Interview Prompt
Design Design Ephemeral Stories (Instagram Stories).
Clarifying Questions (ask before designing)
| Question | Why it matters |
|---|---|
| Which of these is highest priority: 24-hour TTL, Viewer list tracking, Story ring ordering? | Forces scope negotiation — senior candidates trim before drawing boxes. |
| What scale should we design for — DAU, QPS, data volume? | Drives every capacity decision; shows structured thinking. |
| What are the read vs write patterns on the critical path? | Determines caching, DB choice, and replication topology. |
| What consistency and durability guarantees are required? | Separates strong-consistency paths from eventual ones — a senior differentiator. |
Scope
In scope
- 24-hour TTL
- Viewer list tracking
- Story ring ordering
- CDN pre-warming
- Soft delete
- Capacity estimation with shown math
Out of scope (state explicitly)
- Full ML ranking model training pipeline
- Direct messaging / chat (#07)
- Ad insertion and monetization
Assumptions
- Clarify scale (DAU, QPS, data volume) for ephemeral stories in the first 5 minutes
- Standard reliability target 99.9%–99.99% unless problem implies higher (payments, booking)
- Managed cloud services (RDS, S3, Kafka, Redis) are acceptable building blocks
These foundational concepts underpin the patterns used in this problem. Review them before deep-diving into component-level trade-offs.
- Post stories: Upload photo/video stories that auto-delete after 24 hours
- View stories: See stories from followed users in a tray/carousel
- Story ring: Colored ring indicator for unviewed stories
- View tracking: Track who viewed your story
- Story reactions: Reply to a story or react with emoji
- Close friends: Post visible only to a selected list
- Highlights: Pin stories to profile (opt out of deletion)
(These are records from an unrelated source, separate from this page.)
-- pv_equiv track=rewrite | github.com/ruizaj13/CS-Solutions | 02_problem_solving/csSchoolYearsAndGroups/main.py | csSchoolYearsAndGroups
-- ===== SOURCE A (Python) =====
-- import string
--
-- def csSchoolYearsAndGroups(years, groups):
--     y = []
--
--     for l in list(string.ascii_lowercase[:groups]):
--        for n in  list(range(1, years + 1)):
--             n = str(n) + l
--             y.append(n)
--
--     y.sort(key=lambda word: int(word[:-1]))
--
--     return ', '.join(y)
-- ===== SOURCE B (Python) =====
-- import string
--
-- def csSchoolYearsAndGroups(years, groups):
--     letters = string.ascii_lowercase[:groups]
--     if not letters:
--         return ''
--     return ', '.join(str(n) + l for n in range(1, years + 1) for l in letters)
-- ===== Notes on version B (the rewrite author's own statement) =====
-- stated objective: faster
-- what changed: B emits the labels directly in the final order (year-outer, letter-inner loop) and joins once, removing A's list-building in letter-major order followed by a stable key sort.
import Mathlib
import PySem

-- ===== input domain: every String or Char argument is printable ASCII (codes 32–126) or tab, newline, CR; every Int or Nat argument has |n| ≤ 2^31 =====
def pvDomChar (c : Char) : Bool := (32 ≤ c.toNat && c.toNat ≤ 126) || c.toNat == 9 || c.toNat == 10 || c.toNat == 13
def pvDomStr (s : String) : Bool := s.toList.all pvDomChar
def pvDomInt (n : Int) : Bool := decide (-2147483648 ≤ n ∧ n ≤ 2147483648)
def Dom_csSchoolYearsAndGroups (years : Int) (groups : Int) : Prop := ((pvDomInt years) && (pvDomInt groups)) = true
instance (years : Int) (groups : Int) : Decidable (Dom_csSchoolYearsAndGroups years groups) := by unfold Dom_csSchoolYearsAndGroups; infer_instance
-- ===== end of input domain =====

-- B emits the labels directly in sorted order (year-outer, letter-inner loop) instead of
-- building them letter-major and stable-sorting by the parsed year prefix; measurably faster
-- only if a timing run says so — the honest claim is the removed sort.

-- ===== PORT A =====

-- string.ascii_lowercase
def pvAsciiLowercase : String := "abcdefghijklmnopqrstuvwxyz"

-- int(s) as applied by A's sort key: every string the key receives is str(n) for n ≥ 1,
-- i.e. a nonempty all-digit string, and on those Python's int() is exactly this fold.
-- (PySem.Int.ofStr? is the general port of int(); its digit-parsing core is private to
-- PySem, so the key is ported by hand, exact on the all-digit strings A's key sees.)
def pvIntOfDigits (cs : List Char) : Int := cs.foldl (fun a c => 10 * a + ((c.toNat : Int) - 48)) 0

-- lambda word: int(word[:-1])
def pvKeyA (w : String) : Int := pvIntOfDigits (PySem.Str.slice w none (some (-1))).toList

def csSchoolYearsAndGroups (years : Int) (groups : Int) : String :=
  -- y = []; for l in list(string.ascii_lowercase[:groups]): for n in list(range(1, years+1)): y.append(str(n)+l)
  let y : List String :=
    (PySem.Str.slice pvAsciiLowercase none (some groups)).toList.foldl
      (fun acc l =>
        (PySem.List.pyRange 1 (years + 1)).foldl
          (fun acc2 n => acc2 ++ [PySem.Int.toStr n ++ String.singleton l]) acc)
      []
  -- y.sort(key=lambda word: int(word[:-1])); return ', '.join(y)
  PySem.Str.join ", " (PySem.List.sorted y pvKeyA)

-- ===== PORT B =====
def csSchoolYearsAndGroups_alt (years : Int) (groups : Int) : String :=
  -- letters = string.ascii_lowercase[:groups]
  let letters : List Char := (PySem.Str.slice pvAsciiLowercase none (some groups)).toList
  -- if not letters: return ''
  if letters = [] then "" else
  -- ', '.join(str(n) + l for n in range(1, years + 1) for l in letters)
  PySem.Str.join ", "
    ((PySem.List.pyRange 1 (years + 1)).flatMap
      (fun n => letters.map (fun l => PySem.Int.toStr n ++ String.singleton l)))

-- ===== PRECONDITION & SPEC =====
def Spec_csSchoolYearsAndGroups (years : Int) (groups : Int) (out : String) : Prop := out = csSchoolYearsAndGroups_alt years groups
instance (years : Int) (groups : Int) (out : String) : Decidable (Spec_csSchoolYearsAndGroups years groups out) := by unfold Spec_csSchoolYearsAndGroups; infer_instance

-- ===== CLAIM (what is proved, stated in full; the proofs are below) =====
def Claim_equal_csSchoolYearsAndGroups : Prop := ∀ (years : Int) (groups : Int), Dom_csSchoolYearsAndGroups years groups → Spec_csSchoolYearsAndGroups years groups (csSchoolYearsAndGroups years groups)

-- ===== LEMMAS AND PROOFS =====

-- digit strings: Nat.toDigits 10, characterized structurally
def pvDig (n : ℕ) : List Char :=
  if h : n / 10 = 0 then [Nat.digitChar (n % 10)]
  else pvDig (n / 10) ++ [Nat.digitChar (n % 10)]
decreasing_by
  exact Nat.div_lt_self (Nat.pos_of_ne_zero (fun h0 => h (by simp [h0]))) (by norm_num)

lemma pvToDigitsCore_eq (f : ℕ) : ∀ (n : ℕ) (ds : List Char), n < f →
    Nat.toDigitsCore 10 f n ds = pvDig n ++ ds := by
  induction f with
  | zero => intro n ds h; omega
  | succ f ih =>
    intro n ds _
    rw [Nat.toDigitsCore]
    by_cases h10 : n / 10 = 0
    · simp [h10, pvDig]
    · rw [if_neg h10, ih (n / 10) _ (by omega)]
      conv_rhs => rw [pvDig]
      rw [dif_neg h10]
      simp

lemma pvToDigits_eq (n : ℕ) : Nat.toDigits 10 n = pvDig n := by
  rw [Nat.toDigits, pvToDigitsCore_eq (n + 1) n [] (by omega)]; simp

lemma pvDigitChar_toNat (k : ℕ) (h : k < 10) : (Nat.digitChar k).toNat = 48 + k := by
  interval_cases k <;> decide

lemma pvIntOfDigits_append (cs : List Char) (c : Char) :
    pvIntOfDigits (cs ++ [c]) = 10 * pvIntOfDigits cs + ((c.toNat : Int) - 48) := by
  simp [pvIntOfDigits, List.foldl_append]

lemma pvIntOfDigits_pvDig (n : ℕ) : pvIntOfDigits (pvDig n) = (n : Int) := by
  induction n using Nat.strong_induction_on with
  | _ n ih =>
    rw [pvDig]
    by_cases h10 : n / 10 = 0
    · have hn : n < 10 := by omega
      simp [h10, pvIntOfDigits, pvDigitChar_toNat (n % 10) (by omega)]
      omega
    · rw [dif_neg h10, pvIntOfDigits_append,
        ih (n / 10) (Nat.div_lt_self (by omega) (by norm_num))]
      rw [pvDigitChar_toNat (n % 10) (by omega)]
      push_cast
      omega

-- the key A sorts by, evaluated on the strings A builds
lemma pvKeyA_elem (n : Int) (hn : 0 < n) (l : Char) :
    pvKeyA (PySem.Int.toStr n ++ String.singleton l) = n := by
  have htl : (PySem.Str.slice (PySem.Int.toStr n ++ String.singleton l) none (some (-1))).toList
      = PySem.Int.toChars n := by
    rw [PySem.Str.slice_to_neg_one, String.toList_append, String.toList_singleton,
      PySem.Int.toList_toStr, List.dropLast_concat]
  rw [pvKeyA, htl, PySem.Int.toChars, if_neg (by omega), pvToDigits_eq,
    pvIntOfDigits_pvDig]
  omega

-- pyRange 1 (years+1) is strictly increasing
lemma pvPyRange_nil (a b : Int) (h : b ≤ a) : PySem.List.pyRange a b = [] := by
  apply List.eq_nil_iff_forall_not_mem.mpr
  intro x hx
  have := PySem.List.mem_pyRange_one.mp hx
  omega

lemma pvPyRange_pairwise_aux (k : ℕ) : ∀ a : Int, (PySem.List.pyRange a (a + k)).Pairwise (· < ·) := by
  induction k with
  | zero =>
    intro a
    rw [show (a + ((0 : ℕ) : Int)) = a by omega, pvPyRange_nil a a le_rfl]
    exact List.Pairwise.nil
  | succ k ih =>
    intro a
    have h1 : (a : Int) + (k + 1 : ℕ) = (a + k) + 1 := by push_cast; ring
    rw [h1, PySem.List.pyRange_one_succ_right (by omega)]
    refine List.pairwise_append.mpr ⟨ih a, List.pairwise_singleton _ _, ?_⟩
    intro x hx y hy
    have := PySem.List.mem_pyRange_one.mp hx
    simp only [List.mem_singleton] at hy
    omega

lemma pvPyRange_pairwise (a b : Int) : (PySem.List.pyRange a b).Pairwise (· < ·) := by
  by_cases h : b ≤ a
  · rw [pvPyRange_nil a b h]; exact List.Pairwise.nil
  · have hb : b = a + ((b - a).toNat : ℕ) := by omega
    rw [hb]; exact pvPyRange_pairwise_aux _ a

-- insertBy position lemmas
lemma pvInsertBy_append (before : String → String → Bool) (x : String) :
    ∀ (P Q : List String), (∀ a ∈ P, before x a = false) →
    PySem.List.insertBy before x (P ++ Q) = P ++ PySem.List.insertBy before x Q := by
  intro P
  induction P with
  | nil => intro Q _; simp
  | cons p P ih =>
    intro Q hP
    have hp : before x p = false := hP p (by simp)
    simp only [List.cons_append, PySem.List.insertBy, hp]
    simp only [Bool.false_eq_true, if_false]
    rw [ih Q (fun a ha => hP a (by simp [ha]))]

lemma pvInsertBy_cons (before : String → String → Bool) (x : String) (Q : List String)
    (hQ : ∀ a ∈ Q, before x a = true) :
    PySem.List.insertBy before x Q = x :: Q := by
  cases Q with
  | nil => simp [PySem.List.insertBy]
  | cons q Q => simp [PySem.List.insertBy, hQ q (by simp)]

-- the A-side insertion loop: inserting the new letter's labels (years ascending) into the
-- already year-major list appends each label at the end of its year block
lemma pvInsLoop (K : String → Int) (e : Int → Char → String) (ls : List Char) (l : Char) :
    ∀ (R2 R1 : List Int), (R1 ++ R2).Pairwise (· < ·) →
    (∀ n ∈ R1 ++ R2, ∀ c : Char, K (e n c) = n) →
    List.foldl (fun acc x => PySem.List.insertBy (fun a b => decide (K a < K b)) x acc)
      (R1.flatMap (fun n => ls.map (e n) ++ [e n l]) ++ R2.flatMap (fun n => ls.map (e n)))
      (R2.map (fun n => e n l))
    = (R1 ++ R2).flatMap (fun n => ls.map (e n) ++ [e n l]) := by
  intro R2
  induction R2 with
  | nil => intro R1 _ _; simp
  | cons m R2 ih =>
    intro R1 hpw hk
    have hmem : ∀ n ∈ R1, n < m := by
      intro n hn
      exact (List.pairwise_append.mp hpw).2.2 n hn m (by simp)
    have hmem2 : ∀ n ∈ R2, m < n := by
      intro n hn
      exact (List.pairwise_cons.mp (List.pairwise_append.mp hpw).2.1).1 n hn
    have hkm : ∀ c : Char, K (e m c) = m := hk m (by simp)
    have hk1 : ∀ n ∈ R1, ∀ c : Char, K (e n c) = n := fun n hn => hk n (by simp [hn])
    have hk2 : ∀ n ∈ R2, ∀ c : Char, K (e n c) = n := fun n hn => hk n (by simp [hn])
    simp only [List.map_cons, List.foldl_cons]
    have hstep :
        PySem.List.insertBy (fun a b => decide (K a < K b)) (e m l)
          (R1.flatMap (fun n => ls.map (e n) ++ [e n l]) ++ (m :: R2).flatMap (fun n => ls.map (e n)))
        = (R1 ++ [m]).flatMap (fun n => ls.map (e n) ++ [e n l]) ++ R2.flatMap (fun n => ls.map (e n)) := by
      have hflat : (m :: R2).flatMap (fun n => ls.map (e n))
          = ls.map (e m) ++ R2.flatMap (fun n => ls.map (e n)) := by simp
      rw [hflat, ← List.append_assoc]
      rw [pvInsertBy_append _ _ (R1.flatMap (fun n => ls.map (e n) ++ [e n l]) ++ ls.map (e m)) _ ?_]
      · rw [pvInsertBy_cons _ _ _ ?_]
        · simp [List.flatMap_append]
        · intro a ha
          simp only [List.mem_flatMap, List.mem_map] at ha
          obtain ⟨n, hn, c, _, rfl⟩ := ha
          simp [hkm, hk2 n hn, hmem2 n hn]
      · intro a ha
        simp only [List.mem_append, List.mem_flatMap, List.mem_map] at ha
        rcases ha with ⟨n, hn, ha⟩ | ⟨c, _, rfl⟩
        · have hlt := hmem n hn
          rcases ha with ⟨c, _, rfl⟩ | ha
          · simp [hkm, hk1 n hn]
            omega
          · simp only [List.mem_singleton] at ha
            subst ha
            simp [hkm, hk1 n hn]
            omega
        · simp [hkm]
    rw [hstep]
    have hpw' : ((R1 ++ [m]) ++ R2).Pairwise (· < ·) := by
      simpa [List.append_assoc] using hpw
    have hk' : ∀ n ∈ (R1 ++ [m]) ++ R2, ∀ c : Char, K (e n c) = n := by
      intro n hn; apply hk; simpa [List.append_assoc] using hn
    have := ih (R1 ++ [m]) hpw' hk'
    simpa [List.append_assoc] using this

-- stable sort of the letter-major list is the year-major list
lemma pvSortedTranspose (K : String → Int) (e : Int → Char → String) (R : List Int)
    (hR : R.Pairwise (· < ·)) (hk : ∀ n ∈ R, ∀ c : Char, K (e n c) = n) :
    ∀ ls : List Char,
    PySem.List.sorted (ls.flatMap fun l => R.map (fun n => e n l)) K
      = R.flatMap (fun n => ls.map (fun l => e n l)) := by
  intro ls
  induction ls using List.reverseRecOn with
  | nil => simp [PySem.List.sorted_eq_foldl_insertBy]
  | append_singleton ls l ih =>
    rw [List.flatMap_append, PySem.List.sorted_eq_foldl_insertBy, List.foldl_append,
      ← PySem.List.sorted_eq_foldl_insertBy, ih]
    simp only [List.flatMap_singleton]
    have := pvInsLoop K e ls l R [] (by simpa using hR) (by simpa using hk)
    simp only [List.flatMap_nil, List.nil_append] at this
    rw [this]
    simp [List.map_append]

-- A's nested append loops build the letter-major list
lemma pvBuild (years : Int) (letters : List Char) :
    letters.foldl
      (fun acc l =>
        (PySem.List.pyRange 1 (years + 1)).foldl
          (fun acc2 n => acc2 ++ [PySem.Int.toStr n ++ String.singleton l]) acc)
      []
    = letters.flatMap (fun l => (PySem.List.pyRange 1 (years + 1)).map
        (fun n => PySem.Int.toStr n ++ String.singleton l)) := by
  simp only [PySem.List.foldl_append_singleton_eq_map]
  rw [PySem.List.foldl_append_eq_flatMap]
  simp

-- ===== VERDICT (by name: the statement is the Claim_ definition above) =====
theorem csSchoolYearsAndGroups_spec : Claim_equal_csSchoolYearsAndGroups := by
  intro years groups _
  unfold Spec_csSchoolYearsAndGroups csSchoolYearsAndGroups csSchoolYearsAndGroups_alt
  by_cases hL : (PySem.Str.slice pvAsciiLowercase none (some groups)).toList = []
  · simp only [hL, if_pos, List.foldl_nil]
    rfl
  · rw [if_neg hL]
    simp only [pvBuild]
    congr 1
    exact pvSortedTranspose pvKeyA (fun n l => PySem.Int.toStr n ++ String.singleton l)
      (PySem.List.pyRange 1 (years + 1)) (pvPyRange_pairwise 1 (years + 1))
      (fun n hn c => pvKeyA_elem n (by
        have := PySem.List.mem_pyRange_one.mp hn; omega) c)
      ((PySem.Str.slice pvAsciiLowercase none (some groups)).toList)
- Story ordering: Closest friends first, then by recency
- Low Latency: Story tray loads in < 300 ms
- Auto-Deletion: Stories MUST disappear after exactly 24 hours
- High Throughput: 500M+ stories/day, 10B+ views/day
- Availability: 99.99%
- Consistency: View tracking must be accurate
| Metric | Calculation | Value |
|---|---|---|
| DAU | Given | 500M |
| Stories posted / day | Given | 500M |
| Story views / day | Given | 10B |
| Avg story media size | Given | 2 MB |
| Upload storage / day | 500M × 2 MB | 1 PB (deleted after 24h) |
| Peak concurrent views / sec | Derived from daily volume ÷ 86400 (+ peak factor) | 200K |
| Storage steady state | Given | ~1 PB (24h window) |
24-Hour Auto-Deletion
Triple TTL approach: Cassandra TTL 86400 on story rows → automatic deletion. S3 lifecycle policy on /stories/ prefix → expire after 24h. Redis EXPIRE on all story keys. Zero application-level cleanup needed. Highlights: copy to permanent table/bucket before original expires.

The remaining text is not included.